Die übrigen vier Gäste an diesem Tisch waren: zum einen ein Ehepaar in den Siebzigern, beide breitschultrig, schmalhüftig, halslos. Einander so ähnlich, dass Adam sie auf den ersten Blick für Geschwister gehalten hatte, bis sie sich ihm vorstellten. Zuerst ein wenig reserviert, aber nach einer kurzen Auftauphase recht umgänglich. Eine natürliche Reaktion, wenn man es auf einmal mit einer polizeinahen Institution zu tun bekam, ohne vorher geahnt zu haben, dass es etwas Derartiges an Bord überhaupt gab.
»Haben Sie denn schon einmal jemanden verhaften müssen, Herr Asbeck?«, wollte Frau Bernke sensationslüstern wissen.

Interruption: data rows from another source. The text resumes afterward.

-- pv_equiv track=rewrite | github.com/danielwipert/cas.dam | app/dashboard/server.py | _kpi_summary
-- ===== SOURCE A (Python) =====
-- def _kpi_summary(factlist):
--     counts = {"n_green": 0, "n_yellow": 0, "n_red": 0, "n_info": 0}
--     for f in factlist:
--         s = f["threshold_status"]
--         if s == "green":         counts["n_green"] += 1
--         elif s == "yellow":      counts["n_yellow"] += 1
--         elif s == "red":         counts["n_red"] += 1
--         else:                    counts["n_info"] += 1
--     return counts
-- ===== SOURCE B (Python) =====
-- def _kpi_summary(factlist):
--     # staged passes: extract statuses once, then count each named category with list.count;
--     # the catch-all info bucket is the remainder
--     statuses = [f["threshold_status"] for f in factlist]
--     g = statuses.count("green")
--     y = statuses.count("yellow")
--     r = statuses.count("red")
--     return {"n_green": g, "n_yellow": y, "n_red": r,
--             "n_info": len(statuses) - g - y - r}
-- ===== Notes on version B (the rewrite author's own statement) =====
-- stated objective: idiomatic
-- what changed: B replaces A's single loop with a four-way conditional by staged passes: it extracts the status list once, counts each named category with list.count, and derives the catch-all n_info bucket by subtraction from the total.
import Mathlib
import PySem

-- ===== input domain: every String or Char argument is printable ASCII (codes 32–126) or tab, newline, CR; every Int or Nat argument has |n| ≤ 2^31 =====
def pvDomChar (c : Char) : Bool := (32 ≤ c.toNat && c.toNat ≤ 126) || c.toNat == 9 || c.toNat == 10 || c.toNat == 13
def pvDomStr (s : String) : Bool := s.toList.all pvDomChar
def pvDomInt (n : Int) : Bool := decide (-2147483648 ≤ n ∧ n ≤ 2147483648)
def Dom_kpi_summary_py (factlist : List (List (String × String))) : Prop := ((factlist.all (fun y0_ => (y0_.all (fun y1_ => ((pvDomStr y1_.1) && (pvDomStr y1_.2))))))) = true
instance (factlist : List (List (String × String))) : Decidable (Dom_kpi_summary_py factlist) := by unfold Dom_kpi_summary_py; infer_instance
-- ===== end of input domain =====

-- B extracts the status list once and counts each named category with list.count, deriving n_info by subtraction (same cost, more idiomatic staged passes).


-- ===== PORT A =====
-- one loop step of A: read f["threshold_status"] and bump the matching named counter
def kpiStepA (counts : PySem.Dict String Int) (f : List (String × String)) : PySem.Dict String Int :=
  match (PySem.Dict.mk f).get? "threshold_status" with
  | none => counts   -- Python raises KeyError here; such inputs are excluded by Pre_
  | some s =>
    if s == "green" then counts.modify "n_green" 0 (· + 1)
    else if s == "yellow" then counts.modify "n_yellow" 0 (· + 1)
    else if s == "red" then counts.modify "n_red" 0 (· + 1)
    else counts.modify "n_info" 0 (· + 1)

def kpi_summary_py (factlist : List (List (String × String))) : List (String × Int) :=
  (factlist.foldl kpiStepA
    (PySem.Dict.mk [("n_green", 0), ("n_yellow", 0), ("n_red", 0), ("n_info", 0)])).items

-- ===== PORT B =====
def kpi_summary_py_alt (factlist : List (List (String × String))) : List (String × Int) :=
  -- the comprehension [f["threshold_status"] for f in factlist]; KeyError (none) is excluded by Pre_
  let statuses := factlist.map (fun f => ((PySem.Dict.mk f).get? "threshold_status").getD "")
  let g : Int := PySem.List.count statuses "green"
  let y : Int := PySem.List.count statuses "yellow"
  let r : Int := PySem.List.count statuses "red"
  [("n_green", g), ("n_yellow", y), ("n_red", r),
   ("n_info", (statuses.length : Int) - g - y - r)]

-- ===== PRECONDITION & SPEC =====
-- Pre_ excludes exactly the inputs where some fact lacks the "threshold_status" key, on which A raises KeyError.
def Pre_kpi_summary_py (factlist : List (List (String × String))) : Prop :=
  (factlist.all (fun f => (PySem.Dict.mk f).contains "threshold_status")) = true
instance (factlist : List (List (String × String))) : Decidable (Pre_kpi_summary_py factlist) := by unfold Pre_kpi_summary_py; infer_instance
def pvWitness_kpi_summary_py : (List (List (String × String))) :=
  [[("threshold_status", "green")], [("threshold_status", "note"), ("x", "y")]]

def Spec_kpi_summary_py (factlist : List (List (String × String))) (out : List (String × Int)) : Prop := out = kpi_summary_py_alt factlist
instance (factlist : List (List (String × String))) (out : List (String × Int)) : Decidable (Spec_kpi_summary_py factlist out) := by unfold Spec_kpi_summary_py; infer_instance

-- ===== CLAIM (what is proved, stated in full; the proofs are below) =====
def Claim_equal_kpi_summary_py : Prop := ∀ (factlist : List (List (String × String))), Dom_kpi_summary_py factlist → Pre_kpi_summary_py factlist → Spec_kpi_summary_py factlist (kpi_summary_py factlist)

-- ===== LEMMAS AND PROOFS =====

-- the status value of each fact (under Pre_ the lookup is always `some`, so the default is never used)
def kpiStat (f : List (String × String)) : String :=
  ((PySem.Dict.mk f).get? "threshold_status").getD ""

-- A's loop, from arbitrary counter values: the items list after the loop, in closed form
lemma kpiA_items (l : List (List (String × String)))
    (h : ∀ f ∈ l, ((PySem.Dict.mk f).get? "threshold_status").isSome) (g y r i : Int) :
    (l.foldl kpiStepA (PySem.Dict.mk [("n_green", g), ("n_yellow", y), ("n_red", r), ("n_info", i)])).items
      = [("n_green", g + ((l.map kpiStat).count "green" : Int)),
         ("n_yellow", y + ((l.map kpiStat).count "yellow" : Int)),
         ("n_red", r + ((l.map kpiStat).count "red" : Int)),
         ("n_info", i + ((l.length : Int) - ((l.map kpiStat).count "green" : Int)
            - ((l.map kpiStat).count "yellow" : Int) - ((l.map kpiStat).count "red" : Int)))] := by
  induction l generalizing g y r i with
  | nil => simp
  | cons f t ih =>
    obtain ⟨s, hs⟩ := Option.isSome_iff_exists.mp (h f (by simp))
    have hstat : kpiStat f = s := by simp [kpiStat, hs]
    have ih' := fun g y r i => ih (fun g hg => h g (by simp [hg])) g y r i
    have hstep : ∀ d, kpiStepA d f =
        (if s == "green" then d.modify "n_green" 0 (· + 1)
         else if s == "yellow" then d.modify "n_yellow" 0 (· + 1)
         else if s == "red" then d.modify "n_red" 0 (· + 1)
         else d.modify "n_info" 0 (· + 1)) := by
      intro d; simp only [kpiStepA, hs]
    simp only [List.foldl_cons, List.map_cons, hstat, List.count_cons, List.length_cons, hstep]
    by_cases h1 : s = "green"
    · rw [if_pos (by simp [h1])]
      have hmod : (PySem.Dict.mk [("n_green", g), ("n_yellow", y), ("n_red", r), ("n_info", i)]).modify "n_green" 0 (· + 1)
          = PySem.Dict.mk [("n_green", g + 1), ("n_yellow", y), ("n_red", r), ("n_info", i)] := by
        simp [PySem.Dict.modify, PySem.Dict.getD, PySem.Dict.get?, PySem.Dict.insert, PySem.Dict.contains]
      rw [hmod, ih']
      simp [h1]
      ring
    · by_cases h2 : s = "yellow"
      · rw [if_neg (by simp [h1]), if_pos (by simp [h2])]
        have hmod : (PySem.Dict.mk [("n_green", g), ("n_yellow", y), ("n_red", r), ("n_info", i)]).modify "n_yellow" 0 (· + 1)
            = PySem.Dict.mk [("n_green", g), ("n_yellow", y + 1), ("n_red", r), ("n_info", i)] := by
          simp [PySem.Dict.modify, PySem.Dict.getD, PySem.Dict.get?, PySem.Dict.insert, PySem.Dict.contains]
        rw [hmod, ih']
        simp [h2]
        refine ⟨by ring, by ring⟩
      · by_cases h3 : s = "red"
        · rw [if_neg (by simp [h1]), if_neg (by simp [h2]), if_pos (by simp [h3])]
          have hmod : (PySem.Dict.mk [("n_green", g), ("n_yellow", y), ("n_red", r), ("n_info", i)]).modify "n_red" 0 (· + 1)
              = PySem.Dict.mk [("n_green", g), ("n_yellow", y), ("n_red", r + 1), ("n_info", i)] := by
            simp [PySem.Dict.modify, PySem.Dict.getD, PySem.Dict.get?, PySem.Dict.insert, PySem.Dict.contains]
          rw [hmod, ih']
          simp [h3]
          refine ⟨by ring, by ring⟩
        · rw [if_neg (by simp [h1]), if_neg (by simp [h2]), if_neg (by simp [h3])]
          have hmod : (PySem.Dict.mk [("n_green", g), ("n_yellow", y), ("n_red", r), ("n_info", i)]).modify "n_info" 0 (· + 1)
              = PySem.Dict.mk [("n_green", g), ("n_yellow", y), ("n_red", r), ("n_info", i + 1)] := by
            simp [PySem.Dict.modify, PySem.Dict.getD, PySem.Dict.get?, PySem.Dict.insert, PySem.Dict.contains]
          rw [hmod, ih']
          simp [h1, h2, h3]
          ring

-- ===== VERDICT (by name: the statement is the Claim_ definition above) =====
theorem kpi_summary_py_spec : Claim_equal_kpi_summary_py := by
  intro l _ hpre
  have h : ∀ f ∈ l, ((PySem.Dict.mk f).get? "threshold_status").isSome := by
    intro f hf
    have := (List.all_eq_true.mp hpre) f hf
    rwa [PySem.Dict.contains_eq_isSome_get?] at this
  show kpi_summary_py l = kpi_summary_py_alt l
  rw [kpi_summary_py, kpi_summary_py_alt]
  have hk : kpiStat = (fun f => ((PySem.Dict.mk f).get? "threshold_status").getD "") := rfl
  simp only [kpiA_items l h, PySem.List.count_eq, hk]
  norm_num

»Ja, leider schon. Oder besser gesagt: zu meinem Glück. Wenn wir keine Leistung bringen, weil einfach nichts passiert, kürzen sie uns die Mittel und entlassen die halbe Truppe. Aber ich kann Sie beruhigen: So richtig schlimme Verbrecher waren das nicht. Ein Heiratsschwindler, zwei Spanner, ein Trickbetrüger, ein Taschendieb... Ja, doch, einer war schon ganz schön heftig: Ist zweimal betrunken ausgerastet und hat grundlos auf andere eingeschlagen. Unser Doc hatte ordentlich zu tun wegen dem Kerl.«
»Und die sitzen jetzt alle in Gefängniszellen?«
»Nicht mehr.« Adam lächelte beruhigend. »Momentan steht der Kerker leer. Wir haben das ganze Gesocks in Dublin an die Polizei übergeben. Seither ist nichts mehr passiert.«
Der Mann mit der Mutter im Rollstuhl machte große Augen: wahrscheinlich, weil Adam das tatsächliche Vorhandensein von echten Gefängniszellen nicht dementiert hatte.

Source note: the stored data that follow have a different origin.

-- pv_equiv track=rewrite | github.com/varshaajio/LeetCode | solutions/4013-merge-close-characters/solution.py | mergeCharacters
-- ===== SOURCE A (Python) =====
-- def mergeCharacters(s: str, k: int) -> str:
--     flag=True
--     while flag:
--         flag=False
--         i=0
--         s1=set()
--         for e in s:
--             if e not in s1:
--                 s1.add(e)
--             else:
--                 if i-s.rfind(e,0,i)<=k:
--                     flag=True
--                     s=s[:i]+s[i+1:]
--             if flag==True:
--                 break
--             i+=1
--     return s
-- ===== SOURCE B (Python) =====
-- def mergeCharacters(s: str, k: int) -> str:
--     # Single pass: drop a character when its distance to the last kept
--     # occurrence of the same character is <= k; otherwise keep it and
--     # record its position in the growing result.
--     res = []
--     last = {}
--     for c in s:
--         j = last.get(c)
--         if j is not None and len(res) - j <= k:
--             continue
--         last[c] = len(res)
--         res.append(c)
--     return ''.join(res)
-- ===== Notes on version B (the rewrite author's own statement) =====
-- stated objective: faster
-- what changed: Replaced the restart-the-whole-scan-after-each-removal loop (with an rfind rescan per character) by a single left-to-right pass that keeps a dict from character to its last kept position, dropping a character when the gap to that position is <= k.
import Mathlib
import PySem

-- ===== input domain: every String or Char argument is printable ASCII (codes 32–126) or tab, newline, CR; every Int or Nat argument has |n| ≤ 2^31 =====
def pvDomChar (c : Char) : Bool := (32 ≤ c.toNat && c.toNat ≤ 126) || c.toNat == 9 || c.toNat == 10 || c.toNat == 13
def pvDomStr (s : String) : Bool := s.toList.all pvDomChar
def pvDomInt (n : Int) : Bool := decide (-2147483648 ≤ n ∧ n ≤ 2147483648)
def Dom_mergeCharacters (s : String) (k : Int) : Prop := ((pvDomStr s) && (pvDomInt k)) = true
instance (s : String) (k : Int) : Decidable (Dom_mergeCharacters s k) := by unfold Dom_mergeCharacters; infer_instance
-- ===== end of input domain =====

-- B replaces A's restart-after-every-removal rescan (many passes, each calling rfind)
-- by one left-to-right pass with a dict of each character's last kept position;
-- objective: faster (asymptotic).

-- ===== PORT A =====
-- the inner 'for e in s' loop of one iteration of A's while-loop: returns the index i
-- at which A removes a character (and sets flag), or none if the pass finds nothing.
def scanA (l : List Char) (k : Int) : Nat → PySem.Set Char → List Char → Option Nat
  | _, _, [] => none
  | i, s1, e :: rest =>
    if PySem.Set.contains s1 e then
      -- e already in s1: 'if i - s.rfind(e, 0, i) <= k: flag=True; remove; break'
      if (i : Int) - PySem.Chars.rfindFrom l [e] 0 (some (i : Int)) ≤ k then some i
      else scanA l k (i + 1) s1 rest
    else scanA l k (i + 1) (PySem.Set.add s1 e) rest

-- termination helper for A's while-loop (each flagged pass removes one character)
theorem scanA_lt (l : List Char) (k : Int) :
    ∀ (suf : List Char) (i : Nat) (s1 : PySem.Set Char) (j : Nat),
      scanA l k i s1 suf = some j → j < i + suf.length := by
  intro suf
  induction suf with
  | nil => intro i s1 j h; simp [scanA] at h
  | cons a rest ih =>
    intro i s1 j h
    simp only [scanA] at h
    by_cases hc : PySem.Set.contains s1 a = true
    · rw [if_pos hc] at h
      by_cases hk : (i : Int) - PySem.Chars.rfindFrom l [a] 0 (some (i : Int)) ≤ k
      · rw [if_pos hk] at h
        injection h with h
        simp only [List.length_cons]; omega
      · rw [if_neg hk] at h
        have := ih (i + 1) s1 j h
        simp only [List.length_cons]; omega
    · rw [if_neg hc] at h
      have := ih (i + 1) (PySem.Set.add s1 a) j h
      simp only [List.length_cons]; omega

-- A's while-loop: rescan from scratch after each removal, stop when a pass is clean
def loopA (k : Int) (l : List Char) : List Char :=
  match _h : scanA l k 0 PySem.Set.empty l with
  | none => l
  | some i => loopA k (l.take i ++ l.drop (i + 1))
termination_by l.length
decreasing_by
  have := scanA_lt l k l 0 PySem.Set.empty i _h
  simp only [List.length_append, List.length_take, List.length_drop]
  omega

def mergeCharacters (s : String) (k : Int) : String := String.mk (loopA k s.toList)

-- ===== PORT B =====
-- one step of B's single pass: state = (kept characters, char ↦ its last kept position)
def stepB (k : Int) (st : List Char × PySem.Dict Char Int) (c : Char) :
    List Char × PySem.Dict Char Int :=
  match PySem.Dict.get? st.2 c with
  | some j =>
      if (st.1.length : Int) - j ≤ k then st
      else (st.1 ++ [c], PySem.Dict.insert st.2 c (st.1.length : Int))
  | none => (st.1 ++ [c], PySem.Dict.insert st.2 c (st.1.length : Int))

def mergeCharacters_alt (s : String) (k : Int) : String :=
  String.mk (s.toList.foldl (stepB k) ([], PySem.Dict.empty)).1

-- ===== PRECONDITION & SPEC =====
def Spec_mergeCharacters (s : String) (k : Int) (out : String) : Prop := out = mergeCharacters_alt s k
instance (s : String) (k : Int) (out : String) : Decidable (Spec_mergeCharacters s k out) := by unfold Spec_mergeCharacters; infer_instance

-- ===== CLAIM (what is proved, stated in full; the proofs are below) =====
def Claim_equal_mergeCharacters : Prop := ∀ (s : String) (k : Int), Dom_mergeCharacters s k → Spec_mergeCharacters s k (mergeCharacters s k)

-- ===== LEMMAS AND PROOFS =====

-- last index j ≤ m with p[j] = e, as an Int (-1 if none) — the value rfind(e,0,m+1) computes
def lastIdxBelow (p : List Char) (e : Char) : Nat → Int
  | 0 => if p[0]? = some e then 0 else -1
  | j + 1 => if p[j + 1]? = some e then ((j + 1 : Nat) : Int) else lastIdxBelow p e j

-- last index of e in p (the value of A's rfind(e, 0, len p)), -1 if absent
def lastIdx (p : List Char) (e : Char) : Int := lastIdxBelow p e p.length

theorem isPrefixOf_single (e : Char) (l : List Char) :
    [e].isPrefixOf l = (l[0]? == some e) := by
  cases l with
  | nil => simp [List.isPrefixOf]
  | cons b t => simp [List.isPrefixOf, eq_comm]

theorem rfind_go_eq (p : List Char) (e : Char) :
    ∀ m, PySem.Chars.rfind.go p [e] m = lastIdxBelow p e m := by
  intro m
  induction m with
  | zero => simp [PySem.Chars.rfind.go, lastIdxBelow, isPrefixOf_single]
  | succ j ih =>
    rw [PySem.Chars.rfind.go, lastIdxBelow, isPrefixOf_single]
    simp only [List.getElem?_drop, Nat.add_zero]
    rw [ih]
    rcases h : p[j + 1]? with _ | c <;> simp [h]

theorem lastIdxBelow_append (p q : List Char) (e : Char) :
    ∀ m, m < p.length → lastIdxBelow (p ++ q) e m = lastIdxBelow p e m := by
  intro m
  induction m with
  | zero => intro h; simp [lastIdxBelow, List.getElem?_append_left h]
  | succ j ih =>
    intro h
    simp [lastIdxBelow, List.getElem?_append_left h, ih (by omega)]

theorem lastIdx_append (p : List Char) (a e : Char) :
    lastIdx (p ++ [a]) e = if a = e then (p.length : Int) else lastIdx p e := by
  unfold lastIdx
  have hlen : (p ++ [a]).length = p.length + 1 := by simp
  rw [hlen, lastIdxBelow]
  have h1 : (p ++ [a])[p.length + 1]? = none := by simp
  rw [h1]
  have h2 : (p ++ [a])[p.length]? = some a := by simp
  cases hp : p.length with
  | zero =>
    have hpnil : p = [] := List.eq_nil_of_length_eq_zero hp
    subst hpnil
    simp only [lastIdxBelow, List.nil_append, List.getElem?_cons_zero]
    by_cases hae : a = e
    · simp [hae]
    · simp [hae]
  | succ j =>
    rw [lastIdxBelow]
    rw [hp] at h2
    rw [h2]
    have h3 : lastIdxBelow (p ++ [a]) e j = lastIdxBelow p e j :=
      lastIdxBelow_append p [a] e j (by omega)
    have h4 : lastIdxBelow p e (j + 1) = lastIdxBelow p e j := by
      rw [lastIdxBelow]
      have : p[j + 1]? = none := by rw [List.getElem?_eq_none_iff]; omega
      simp [this]
    rw [h3, ← hp, ← h4, hp]
    by_cases hae : a = e
    · simp [hae]
    · simp [hae]

-- the rfind call A makes at position pre.length of the string pre ++ suf
theorem rfindFrom_pre (pre suf : List Char) (e : Char) :
    PySem.Chars.rfindFrom (pre ++ suf) [e] 0 (some (pre.length : Int)) = lastIdx pre e := by
  unfold PySem.Chars.rfindFrom
  have hn : ¬ ((((pre ++ suf).length : Int)) < (pre.length : Int)) := by simp
  simp only [hn, if_false]
  have hp : ¬ ((pre.length : Int) < 0) := by omega
  simp only [hp, if_false]
  have h0 : ¬ ((0 : Int) < 0) := by omega
  simp only [h0, if_false]
  have hdrop : List.drop (Int.toNat (0 : Int)) (List.take (Int.toNat (pre.length : Int)) (pre ++ suf)) = pre := by
    simp
  rw [hdrop]
  unfold PySem.Chars.rfind
  rw [rfind_go_eq]
  unfold lastIdx
  by_cases h : lastIdxBelow pre e pre.length = -1 <;> simp [h, hp]

-- the invariant linking A's scan state to B's fold state while nothing has been dropped:
-- walking suf from position pre.length with s1 = the chars of pre and d = last indices in pre
theorem walk (k : Int) :
    ∀ (suf pre : List Char) (s1 : PySem.Set Char) (d : PySem.Dict Char Int),
      (∀ c, c ∈ s1 ↔ c ∈ pre) →
      (∀ c, PySem.Dict.get? d c = if c ∈ pre then some (lastIdx pre c) else none) →
      (match scanA (pre ++ suf) k pre.length s1 suf with
       | none => (List.foldl (stepB k) (pre, d) suf).1 = pre ++ suf
       | some i => ∃ s2 a s3, suf = s2 ++ a :: s3 ∧ i = pre.length + s2.length ∧
           List.foldl (stepB k) (pre, d) suf = List.foldl (stepB k) (pre, d) (s2 ++ s3)) := by
  intro suf
  induction suf with
  | nil => intro pre s1 d hs hd; simp [scanA]
  | cons a rest ih =>
    intro pre s1 d hs hd
    have hstep : stepB k (pre, d) a =
        if (a ∈ pre ∧ (pre.length : Int) - lastIdx pre a ≤ k) then (pre, d)
        else (pre ++ [a], PySem.Dict.insert d a (pre.length : Int)) := by
      unfold stepB
      rw [hd a]
      by_cases hm : a ∈ pre
      · simp only [hm, if_true]
        by_cases hk : (pre.length : Int) - lastIdx pre a ≤ k <;> simp [hk]
      · simp [hm]
    have hd' : ∀ c, PySem.Dict.get? (PySem.Dict.insert d a (pre.length : Int)) c =
        if c ∈ pre ++ [a] then some (lastIdx (pre ++ [a]) c) else none := by
      intro c
      rw [PySem.Dict.get?_insert, hd c, lastIdx_append]
      by_cases hca : c = a
      · subst hca; simp
      · have hac : ¬ (a = c) := fun h => hca h.symm
        by_cases hcp : c ∈ pre <;> simp [hca, hac, hcp]
    by_cases hmem : a ∈ s1
    · have hain : a ∈ pre := (hs a).mp hmem
      have hc : PySem.Set.contains s1 a = true := (PySem.Set.contains_iff s1 a).mpr hmem
      by_cases hk : (pre.length : Int) - PySem.Chars.rfindFrom (pre ++ a :: rest) [a] 0 (some (pre.length : Int)) ≤ k
      · -- A removes at position pre.length; B drops a
        have hscan : scanA (pre ++ a :: rest) k pre.length s1 (a :: rest) = some pre.length := by
          simp only [scanA]
          rw [if_pos hc, if_pos hk]
        rw [hscan]
        refine ⟨[], a, rest, by simp, by simp, ?_⟩
        have hk' : (pre.length : Int) - lastIdx pre a ≤ k := by
          rwa [rfindFrom_pre pre (a :: rest) a] at hk
        simp only [List.foldl_cons, List.nil_append]
        rw [hstep]
        simp [hain, hk']
      · -- both keep a; recurse with pre ++ [a]
        have hscan : scanA (pre ++ a :: rest) k pre.length s1 (a :: rest) =
            scanA (pre ++ a :: rest) k (pre.length + 1) s1 rest := by
          simp only [scanA]
          rw [if_pos hc, if_neg hk]
        have hk' : ¬ ((pre.length : Int) - lastIdx pre a ≤ k) := by
          rwa [rfindFrom_pre pre (a :: rest) a] at hk
        have hstep' : stepB k (pre, d) a = (pre ++ [a], PySem.Dict.insert d a (pre.length : Int)) := by
          rw [hstep]; simp [hk']
        have hs' : ∀ c, c ∈ s1 ↔ c ∈ pre ++ [a] := by
          intro c
          rw [hs c]
          simp only [List.mem_append, List.mem_singleton]
          constructor
          · exact Or.inl
          · rintro (h | rfl)
            · exact h
            · exact hain
        have hih := ih (pre ++ [a]) s1 (PySem.Dict.insert d a (pre.length : Int)) hs' hd'
        rw [List.append_assoc] at hih
        simp only [List.singleton_append] at hih
        have hlen : (pre ++ [a]).length = pre.length + 1 := by simp
        rw [hlen] at hih
        rw [hscan]
        rcases hres : scanA (pre ++ a :: rest) k (pre.length + 1) s1 rest with _ | i
        · rw [hres] at hih
          simp only [List.foldl_cons]
          rw [hstep', hih]
        · rw [hres] at hih
          obtain ⟨s2, b, s3, hrest, hi, heq⟩ := hih
          refine ⟨a :: s2, b, s3, by simp [hrest], by simp only [List.length_cons]; omega, ?_⟩
          simp only [List.cons_append, List.foldl_cons]
          rw [hstep', heq]
    · -- a not yet seen: A adds it to s1, B appends it; recurse with pre ++ [a]
      have hanin : a ∉ pre := fun h => hmem ((hs a).mpr h)
      have hc : ¬ (PySem.Set.contains s1 a = true) := fun h =>
        hmem ((PySem.Set.contains_iff s1 a).mp h)
      have hscan : scanA (pre ++ a :: rest) k pre.length s1 (a :: rest) =
          scanA (pre ++ a :: rest) k (pre.length + 1) (PySem.Set.add s1 a) rest := by
        simp only [scanA]
        rw [if_neg hc]
      have hstep' : stepB k (pre, d) a = (pre ++ [a], PySem.Dict.insert d a (pre.length : Int)) := by
        rw [hstep]; simp [hanin]
      have hs' : ∀ c, c ∈ PySem.Set.add s1 a ↔ c ∈ pre ++ [a] := by
        intro c
        rw [PySem.Set.mem_add, hs c]
        simp only [List.mem_append, List.mem_singleton]
      have hih := ih (pre ++ [a]) (PySem.Set.add s1 a) (PySem.Dict.insert d a (pre.length : Int)) hs' hd'
      rw [List.append_assoc] at hih
      simp only [List.singleton_append] at hih
      have hlen : (pre ++ [a]).length = pre.length + 1 := by simp
      rw [hlen] at hih
      rw [hscan]
      rcases hres : scanA (pre ++ a :: rest) k (pre.length + 1) (PySem.Set.add s1 a) rest with _ | i
      · rw [hres] at hih
        simp only [List.foldl_cons]
        rw [hstep', hih]
      · rw [hres] at hih
        obtain ⟨s2, b, s3, hrest, hi, heq⟩ := hih
        refine ⟨a :: s2, b, s3, by simp [hrest], by simp only [List.length_cons]; omega, ?_⟩
        simp only [List.cons_append, List.foldl_cons]
        rw [hstep', heq]

theorem loopA_eq (k : Int) : ∀ (l : List Char),
    loopA k l = (l.foldl (stepB k) ([], PySem.Dict.empty)).1 := by
  intro l
  induction hn : l.length using Nat.strong_induction_on generalizing l with
  | _ n ih =>
  subst hn
  rw [loopA]
  have hwalk := walk k l [] PySem.Set.empty PySem.Dict.empty
    (by intro c; simp [PySem.Set.empty])
    (by intro c; simp [PySem.Dict.get?_empty])
  simp only [List.nil_append, List.length_nil, Nat.zero_add] at hwalk
  split
  · rename_i hscan
    rw [hscan] at hwalk
    exact hwalk.symm
  · rename_i i hscan
    rw [hscan] at hwalk
    obtain ⟨s2, a, s3, hl, hi, heq⟩ := hwalk
    have hrw : l.take i ++ l.drop (i + 1) = s2 ++ s3 := by
      subst hl hi
      have h1 : List.take s2.length (s2 ++ a :: s3) = s2 := by simp
      have h2 : List.drop (s2.length + 1) (s2 ++ a :: s3) = s3 := by
        have hl1 : s2.length + 1 = (s2 ++ [a]).length := by simp
        rw [hl1, show s2 ++ a :: s3 = (s2 ++ [a]) ++ s3 by simp, List.drop_left]
      rw [h1, h2]
    have hlt : (s2 ++ s3).length < l.length := by
      subst hl; simp
    rw [hrw, ih _ hlt _ rfl, ← heq]

-- ===== VERDICT (by name: the statement is the Claim_ definition above) =====
theorem mergeCharacters_spec : Claim_equal_mergeCharacters := by
  intro s k _
  unfold Spec_mergeCharacters mergeCharacters mergeCharacters_alt
  rw [loopA_eq]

»Dann bleibt nur zu hoffen, dass das Schiff fortan verbrecherfrei ist«, sagte der vierte Passagier am Tisch, die intellektuelle, aparte Dame mit ihrer halbwüchsigen Tochter. Sie sprach Hochdeutsch mit einem ganz leichten Schweizer Akzent.
»Das wäre allen Teilnehmern dieser Kreuzfahrt zu wünschen«, erwiderte Adam. »Zumindest, was die ganz schweren Jungs betrifft: Ein bisschen Arbeit brauchen wir von der Security ja, wie gesagt, auch noch.« Dann wandte er sich an das Mädchen. Fünfzehn, schätzte er. Allerhöchstens. »Meine Güte, in meiner Jugend hatten wir nicht so lang Ferien!«
Die Kleine schaute ihre Mutter an, die daraufhin hastig erklärte: »Bianca ist hochbegabt, dies hier ist sozusagen ihre Abiturreise. Bis zum Beginn des Sommersemesters sind wir wieder daheim, dann wird sie Medizin studieren.«
»Hut ab, junge Dame!«
Bianca versuchte ein scheues Lächeln, als wäre ihr der zur Schau gestellte Mutterstolz unsagbar peinlich. Und Adam dachte: Armes Kind - fleißig, blitzgescheit und festgesetzt auf einem Seniorendampfer! Insgeheim war er froh, dass er keine Kinder hatte und sich ihm solche Fragen nicht stellten. Fragen wie Hochbegabung - oder generell, welche Schullaufbahn die richtige wäre. Überhaupt wäre es bei seiner prekären Vorgeschichte verantwortungslos gewesen, Kinder in die Welt zu setzen - mit wem auch immer. Aber da war sowieso weit und breit niemand in Sicht.
»Soll ich den Schiffsarzt fragen, ob du ihm bei der Arbeit ein wenig über die Schultern schauen darfst?« Die Kleine tat ihm leid: Sie musste sich hier ja zu Tode langweilen!
Die Mutter hingegen wehrte schnell ab: »Besser nicht. Ich möchte Bianca noch ein wenig für mich haben, ehe sie studieren geht.«
Eine folgenschwere Entscheidung. Wie dramatisch, davon ahnten weder Adam Asbeck noch Melina Anders, Biancas Mutter, etwas. Aber hinterher ist man bekanntlich immer gescheiter.